◆ WORK TASK ◆
Starting at the top of the entries below, print each line exactly until the line with "k in range(len(a)" has been printed too.
══ RECORD EXTRACTS ══
-- pv_equiv track=rewrite | github.com/gurban-dev/python | ron/mmn13/shift_right_size.py | shift_right_size
-- ===== SOURCE A (Python) =====
-- def shift_k_right(lst, k):
--     """
--     Returns a new list which is the result of a
--     right circular shift of size "k" on the input
--     list "lst".
--
--     A right circular shift moves each element in
--     the list to the right by "k" positions, wrapping
--     elements around to the front as needed.
--
--     Parameters
--     ----------
--     lst : list
--         A list of elements to be shifted.
--
--     k : int
--         The number of positions to shift elements
--         to the right.
--
--     Returns
--     -------
--     list
--         A new list that is the result of a right
--         circular shift of "lst" by "k" positions.
--
--     Raises
--     ------
--     ValueError
--         If "k" is negative or greater than the
--         length of the list.
--     """
--     length = len(lst)
--
--     # Validate input: "k" must be within range.
--     if k < 0 or k > length:
--         raise ValueError(
--             "Shift value k must be between 0 "
--             "and the length of the list.")
--
--     # Perform the shift using slicing.
--     return lst[-k:] + lst[:-k]
--
-- def shift_right_size(a, b):
--     """
--     Determines the right circular shift size "k" such
--     that shifting list a by "k" positions results in
--     list "b".
--
--     Uses the shift_k_right() function to attempt each
--     valid shift size from 0 up to the length of the
--     list.
--
--     Parameters
--     ----------
--     a : list
--         The original list to be shifted.
--
--     b : list
--         The target list to match after shifting.
--
--     Returns
--     -------
--     int or None
--         The shift size "k" that makes a equal to "b"
--         after a right circular shift.
--
--         Returns None if no such shift exists or if the
--         lists are not the same length.
--     """
--     # Check if lists are of the same length.
--     if len(a) != len(b):
--         return None
--
--     # Try each possible shift value from 0 to len(a).
--     for k in range(len(a) + 1):
--         shifted = shift_k_right(a, k)
--
--         if shifted == b:
--             return k
--
--     # No shift results in list a matching list b.
--     return None
-- ===== SOURCE B (Python) =====
-- def shift_right_size(a, b):
--     # A right circular shift of a by k makes b exactly when a == b[k:] + b[:k],
--     # i.e. a occurs at index k in b doubled.  Find the first occurrence of the
--     # pattern a in the text b + b[:n-1] with Knuth-Morris-Pratt in O(n) time,
--     # instead of building and comparing every rotation (O(n^2)).
--     if len(a) != len(b):
--         return None
--     n = len(a)
--     if n == 0:
--         return 0
--     # failure function of a: pi[i] = length of the longest proper border of a[:i+1]
--     pi = [0]
--     j = 0
--     for i in range(1, n):
--         while j > 0 and a[i] != a[j]:
--             j = pi[j - 1]
--         if a[i] == a[j]:
--             j += 1
--         pi.append(j)
--     # scan the doubled text; a match ending at i starts at i - n + 1
--     t = b + b[:n - 1]
--     j = 0
--     for i in range(len(t)):
--         while j > 0 and t[i] != a[j]:
--             j = pi[j - 1]
--         if t[i] == a[j]:
--             j += 1
--         if j == n:
--             return i - n + 1
--     return None
-- ===== Notes on version B (the rewrite author's own statement) =====
-- stated objective: faster
-- what changed: Instead of building every rotated copy of a and comparing it to b (A), B runs Knuth-Morris-Pratt: it computes the failure function of the pattern a and scans the doubled text b + b[:n-1] once, returning the index of the first occurrence, which is exactly the smallest shift size.
import Mathlib
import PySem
═══
◆ RESULT OF THE TASK ◆
-- pv_equiv track=rewrite | github.com/gurban-dev/python | ron/mmn13/shift_right_size.py | shift_right_size
-- ===== SOURCE A (Python) =====
-- def shift_k_right(lst, k):
--     """
--     Returns a new list which is the result of a
--     right circular shift of size "k" on the input
--     list "lst".
--
--     A right circular shift moves each element in
--     the list to the right by "k" positions, wrapping
--     elements around to the front as needed.
--
--     Parameters
--     ----------
--     lst : list
--         A list of elements to be shifted.
--
--     k : int
--         The number of positions to shift elements
--         to the right.
--
--     Returns
--     -------
--     list
--         A new list that is the result of a right
--         circular shift of "lst" by "k" positions.
--
--     Raises
--     ------
--     ValueError
--         If "k" is negative or greater than the
--         length of the list.
--     """
--     length = len(lst)
--
--     # Validate input: "k" must be within range.
--     if k < 0 or k > length:
--         raise ValueError(
--             "Shift value k must be between 0 "
--             "and the length of the list.")
--
--     # Perform the shift using slicing.
--     return lst[-k:] + lst[:-k]
--
-- def shift_right_size(a, b):
--     """
--     Determines the right circular shift size "k" such
--     that shifting list a by "k" positions results in
--     list "b".
--
--     Uses the shift_k_right() function to attempt each
--     valid shift size from 0 up to the length of the
--     list.
--
--     Parameters
--     ----------
--     a : list
--         The original list to be shifted.
--
--     b : list
--         The target list to match after shifting.
--
--     Returns
--     -------
--     int or None
--         The shift size "k" that makes a equal to "b"
--         after a right circular shift.
--
--         Returns None if no such shift exists or if the
--         lists are not the same length.
--     """
--     # Check if lists are of the same length.
--     if len(a) != len(b):
--         return None
--
--     # Try each possible shift value from 0 to len(a).
--     for k in range(len(a) + 1):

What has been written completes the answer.